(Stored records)
┌──

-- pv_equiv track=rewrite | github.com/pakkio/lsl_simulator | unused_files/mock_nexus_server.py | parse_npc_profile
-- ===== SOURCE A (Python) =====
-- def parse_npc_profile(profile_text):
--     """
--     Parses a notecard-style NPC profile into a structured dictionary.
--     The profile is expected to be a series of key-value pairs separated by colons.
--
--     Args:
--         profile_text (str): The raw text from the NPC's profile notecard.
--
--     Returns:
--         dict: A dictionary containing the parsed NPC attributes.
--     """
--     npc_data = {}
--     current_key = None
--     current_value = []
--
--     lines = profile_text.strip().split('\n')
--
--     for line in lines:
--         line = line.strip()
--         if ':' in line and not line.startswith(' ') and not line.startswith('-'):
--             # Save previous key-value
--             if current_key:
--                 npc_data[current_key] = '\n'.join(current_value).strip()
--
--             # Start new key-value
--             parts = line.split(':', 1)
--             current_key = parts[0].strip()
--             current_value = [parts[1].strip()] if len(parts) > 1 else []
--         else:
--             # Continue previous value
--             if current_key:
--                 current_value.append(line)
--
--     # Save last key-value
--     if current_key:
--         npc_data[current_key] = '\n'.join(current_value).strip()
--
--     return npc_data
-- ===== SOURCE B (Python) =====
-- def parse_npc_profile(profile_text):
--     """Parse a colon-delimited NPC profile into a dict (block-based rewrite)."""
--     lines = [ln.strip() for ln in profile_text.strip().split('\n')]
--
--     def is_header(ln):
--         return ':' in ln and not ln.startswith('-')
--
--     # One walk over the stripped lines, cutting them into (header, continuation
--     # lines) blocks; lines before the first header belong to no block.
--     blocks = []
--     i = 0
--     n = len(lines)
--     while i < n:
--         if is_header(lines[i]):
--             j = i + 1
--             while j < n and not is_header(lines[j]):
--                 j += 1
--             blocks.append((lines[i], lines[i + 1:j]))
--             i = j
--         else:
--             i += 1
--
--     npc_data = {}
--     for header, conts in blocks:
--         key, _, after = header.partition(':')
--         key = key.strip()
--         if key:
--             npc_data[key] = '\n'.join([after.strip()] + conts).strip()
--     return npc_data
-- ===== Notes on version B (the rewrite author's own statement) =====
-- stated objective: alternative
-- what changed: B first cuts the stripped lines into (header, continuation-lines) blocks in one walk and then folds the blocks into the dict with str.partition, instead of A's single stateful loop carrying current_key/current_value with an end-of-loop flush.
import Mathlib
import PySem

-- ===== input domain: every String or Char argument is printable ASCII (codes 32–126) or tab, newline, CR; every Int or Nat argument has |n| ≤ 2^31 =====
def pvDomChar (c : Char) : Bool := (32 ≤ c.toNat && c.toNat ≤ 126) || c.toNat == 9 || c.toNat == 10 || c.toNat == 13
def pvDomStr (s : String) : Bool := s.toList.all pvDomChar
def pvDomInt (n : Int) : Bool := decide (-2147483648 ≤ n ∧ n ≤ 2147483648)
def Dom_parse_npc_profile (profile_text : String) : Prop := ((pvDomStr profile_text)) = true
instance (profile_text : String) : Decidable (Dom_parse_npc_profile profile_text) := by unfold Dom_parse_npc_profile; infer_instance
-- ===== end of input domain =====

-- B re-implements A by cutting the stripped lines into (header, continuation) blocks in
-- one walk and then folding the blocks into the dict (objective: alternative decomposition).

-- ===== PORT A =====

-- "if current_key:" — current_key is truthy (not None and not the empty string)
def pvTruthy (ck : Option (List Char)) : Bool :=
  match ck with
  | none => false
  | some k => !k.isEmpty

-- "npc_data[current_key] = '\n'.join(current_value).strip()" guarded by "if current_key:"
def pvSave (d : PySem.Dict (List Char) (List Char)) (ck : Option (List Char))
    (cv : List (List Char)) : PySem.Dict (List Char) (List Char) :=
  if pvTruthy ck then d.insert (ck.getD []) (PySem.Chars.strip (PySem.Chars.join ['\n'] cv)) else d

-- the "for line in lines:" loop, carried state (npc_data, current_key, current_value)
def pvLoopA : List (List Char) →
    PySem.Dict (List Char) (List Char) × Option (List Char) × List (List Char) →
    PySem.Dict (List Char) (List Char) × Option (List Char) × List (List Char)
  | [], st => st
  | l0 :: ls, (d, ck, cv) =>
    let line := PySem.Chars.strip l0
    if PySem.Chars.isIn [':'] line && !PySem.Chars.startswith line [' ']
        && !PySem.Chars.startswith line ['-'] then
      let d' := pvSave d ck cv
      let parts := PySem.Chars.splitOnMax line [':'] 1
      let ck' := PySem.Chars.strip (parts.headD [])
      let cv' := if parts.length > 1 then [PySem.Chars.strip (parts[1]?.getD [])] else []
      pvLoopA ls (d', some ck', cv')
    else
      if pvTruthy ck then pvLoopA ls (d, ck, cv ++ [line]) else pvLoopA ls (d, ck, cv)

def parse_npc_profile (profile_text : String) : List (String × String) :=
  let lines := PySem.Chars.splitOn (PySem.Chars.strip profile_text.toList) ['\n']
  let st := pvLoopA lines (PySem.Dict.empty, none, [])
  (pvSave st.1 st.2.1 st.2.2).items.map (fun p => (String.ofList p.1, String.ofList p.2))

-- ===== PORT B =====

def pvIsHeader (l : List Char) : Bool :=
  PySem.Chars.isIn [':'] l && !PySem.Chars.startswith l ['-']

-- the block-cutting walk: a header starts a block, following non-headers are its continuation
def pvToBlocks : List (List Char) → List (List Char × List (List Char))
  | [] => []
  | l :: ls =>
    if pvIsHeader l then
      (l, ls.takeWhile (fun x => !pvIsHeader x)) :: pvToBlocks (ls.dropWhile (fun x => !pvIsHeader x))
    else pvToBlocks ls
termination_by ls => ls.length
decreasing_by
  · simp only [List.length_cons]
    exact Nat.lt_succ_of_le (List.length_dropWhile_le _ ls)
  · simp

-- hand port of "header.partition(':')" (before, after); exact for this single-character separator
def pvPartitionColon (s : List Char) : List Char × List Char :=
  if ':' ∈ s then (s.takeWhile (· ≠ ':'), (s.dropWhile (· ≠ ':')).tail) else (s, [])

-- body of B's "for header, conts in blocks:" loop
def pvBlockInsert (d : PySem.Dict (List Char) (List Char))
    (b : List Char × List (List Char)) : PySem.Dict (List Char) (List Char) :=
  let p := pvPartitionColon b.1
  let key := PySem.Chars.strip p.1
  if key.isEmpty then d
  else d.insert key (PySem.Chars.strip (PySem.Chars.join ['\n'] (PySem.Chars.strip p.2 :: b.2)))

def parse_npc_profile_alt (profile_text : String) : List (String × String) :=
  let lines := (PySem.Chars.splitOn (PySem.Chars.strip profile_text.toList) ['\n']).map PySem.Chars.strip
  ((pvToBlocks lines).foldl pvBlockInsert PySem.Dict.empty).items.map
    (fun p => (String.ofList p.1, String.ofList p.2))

└──

# Instructions for the task:
To complete the exercise, print all of the entries exactly.

# Solution to this task:
-- pv_equiv track=rewrite | github.com/pakkio/lsl_simulator | unused_files/mock_nexus_server.py | parse_npc_profile
-- ===== SOURCE A (Python) =====
-- def parse_npc_profile(profile_text):
--     """
--     Parses a notecard-style NPC profile into a structured dictionary.
--     The profile is expected to be a series of key-value pairs separated by colons.
--
--     Args:
--         profile_text (str): The raw text from the NPC's profile notecard.
--
--     Returns:
--         dict: A dictionary containing the parsed NPC attributes.
--     """
--     npc_data = {}
--     current_key = None
--     current_value = []
--
--     lines = profile_text.strip().split('\n')
--
--     for line in lines:
--         line = line.strip()
--         if ':' in line and not line.startswith(' ') and not line.startswith('-'):
--             # Save previous key-value
--             if current_key:
--                 npc_data[current_key] = '\n'.join(current_value).strip()
--
--             # Start new key-value
--             parts = line.split(':', 1)
--             current_key = parts[0].strip()
--             current_value = [parts[1].strip()] if len(parts) > 1 else []
--         else:
--             # Continue previous value
--             if current_key:
--                 current_value.append(line)
--
--     # Save last key-value
--     if current_key:
--         npc_data[current_key] = '\n'.join(current_value).strip()
--
--     return npc_data
-- ===== SOURCE B (Python) =====
-- def parse_npc_profile(profile_text):
--     """Parse a colon-delimited NPC profile into a dict (block-based rewrite)."""
--     lines = [ln.strip() for ln in profile_text.strip().split('\n')]
--
--     def is_header(ln):
--         return ':' in ln and not ln.startswith('-')
--
--     # One walk over the stripped lines, cutting them into (header, continuation
--     # lines) blocks; lines before the first header belong to no block.
--     blocks = []
--     i = 0
--     n = len(lines)
--     while i < n:
--         if is_header(lines[i]):
--             j = i + 1
--             while j < n and not is_header(lines[j]):
--                 j += 1
--             blocks.append((lines[i], lines[i + 1:j]))
--             i = j
--         else:
--             i += 1
--
--     npc_data = {}
--     for header, conts in blocks:
--         key, _, after = header.partition(':')
--         key = key.strip()
--         if key:
--             npc_data[key] = '\n'.join([after.strip()] + conts).strip()
--     return npc_data
-- ===== Notes on version B (the rewrite author's own statement) =====
-- stated objective: alternative
-- what changed: B first cuts the stripped lines into (header, continuation-lines) blocks in one walk and then folds the blocks into the dict with str.partition, instead of A's single stateful loop carrying current_key/current_value with an end-of-loop flush.
import Mathlib
import PySem

-- ===== input domain: every String or Char argument is printable ASCII (codes 32–126) or tab, newline, CR; every Int or Nat argument has |n| ≤ 2^31 =====
def pvDomChar (c : Char) : Bool := (32 ≤ c.toNat && c.toNat ≤ 126) || c.toNat == 9 || c.toNat == 10 || c.toNat == 13
def pvDomStr (s : String) : Bool := s.toList.all pvDomChar
def pvDomInt (n : Int) : Bool := decide (-2147483648 ≤ n ∧ n ≤ 2147483648)
def Dom_parse_npc_profile (profile_text : String) : Prop := ((pvDomStr profile_text)) = true
instance (profile_text : String) : Decidable (Dom_parse_npc_profile profile_text) := by unfold Dom_parse_npc_profile; infer_instance
-- ===== end of input domain =====

-- B re-implements A by cutting the stripped lines into (header, continuation) blocks in
-- one walk and then folding the blocks into the dict (objective: alternative decomposition).

-- ===== PORT A =====

-- "if current_key:" — current_key is truthy (not None and not the empty string)
def pvTruthy (ck : Option (List Char)) : Bool :=
  match ck with
  | none => false
  | some k => !k.isEmpty

-- "npc_data[current_key] = '\n'.join(current_value).strip()" guarded by "if current_key:"
def pvSave (d : PySem.Dict (List Char) (List Char)) (ck : Option (List Char))
    (cv : List (List Char)) : PySem.Dict (List Char) (List Char) :=
  if pvTruthy ck then d.insert (ck.getD []) (PySem.Chars.strip (PySem.Chars.join ['\n'] cv)) else d

-- the "for line in lines:" loop, carried state (npc_data, current_key, current_value)
def pvLoopA : List (List Char) →
    PySem.Dict (List Char) (List Char) × Option (List Char) × List (List Char) →
    PySem.Dict (List Char) (List Char) × Option (List Char) × List (List Char)
  | [], st => st
  | l0 :: ls, (d, ck, cv) =>
    let line := PySem.Chars.strip l0
    if PySem.Chars.isIn [':'] line && !PySem.Chars.startswith line [' ']
        && !PySem.Chars.startswith line ['-'] then
      let d' := pvSave d ck cv
      let parts := PySem.Chars.splitOnMax line [':'] 1
      let ck' := PySem.Chars.strip (parts.headD [])
      let cv' := if parts.length > 1 then [PySem.Chars.strip (parts[1]?.getD [])] else []
      pvLoopA ls (d', some ck', cv')
    else
      if pvTruthy ck then pvLoopA ls (d, ck, cv ++ [line]) else pvLoopA ls (d, ck, cv)

def parse_npc_profile (profile_text : String) : List (String × String) :=
  let lines := PySem.Chars.splitOn (PySem.Chars.strip profile_text.toList) ['\n']
  let st := pvLoopA lines (PySem.Dict.empty, none, [])
  (pvSave st.1 st.2.1 st.2.2).items.map (fun p => (String.ofList p.1, String.ofList p.2))

-- ===== PORT B =====

def pvIsHeader (l : List Char) : Bool :=
  PySem.Chars.isIn [':'] l && !PySem.Chars.startswith l ['-']

-- the block-cutting walk: a header starts a block, following non-headers are its continuation
def pvToBlocks : List (List Char) → List (List Char × List (List Char))
  | [] => []
  | l :: ls =>
    if pvIsHeader l then
      (l, ls.takeWhile (fun x => !pvIsHeader x)) :: pvToBlocks (ls.dropWhile (fun x => !pvIsHeader x))
    else pvToBlocks ls
termination_by ls => ls.length
decreasing_by
  · simp only [List.length_cons]
    exact Nat.lt_succ_of_le (List.length_dropWhile_le _ ls)
  · simp

-- hand port of "header.partition(':')" (before, after); exact for this single-character separator
def pvPartitionColon (s : List Char) : List Char × List Char :=
  if ':' ∈ s then (s.takeWhile (· ≠ ':'), (s.dropWhile (· ≠ ':')).tail) else (s, [])

-- body of B's "for header, conts in blocks:" loop
def pvBlockInsert (d : PySem.Dict (List Char) (List Char))
    (b : List Char × List (List Char)) : PySem.Dict (List Char) (List Char) :=
  let p := pvPartitionColon b.1
  let key := PySem.Chars.strip p.1
  if key.isEmpty then d
  else d.insert key (PySem.Chars.strip (PySem.Chars.join ['\n'] (PySem.Chars.strip p.2 :: b.2)))

def parse_npc_profile_alt (profile_text : String) : List (String × String) :=
  let lines := (PySem.Chars.splitOn (PySem.Chars.strip profile_text.toList) ['\n']).map PySem.Chars.strip
  ((pvToBlocks lines).foldl pvBlockInsert PySem.Dict.empty).items.map
    (fun p => (String.ofList p.1, String.ofList p.2))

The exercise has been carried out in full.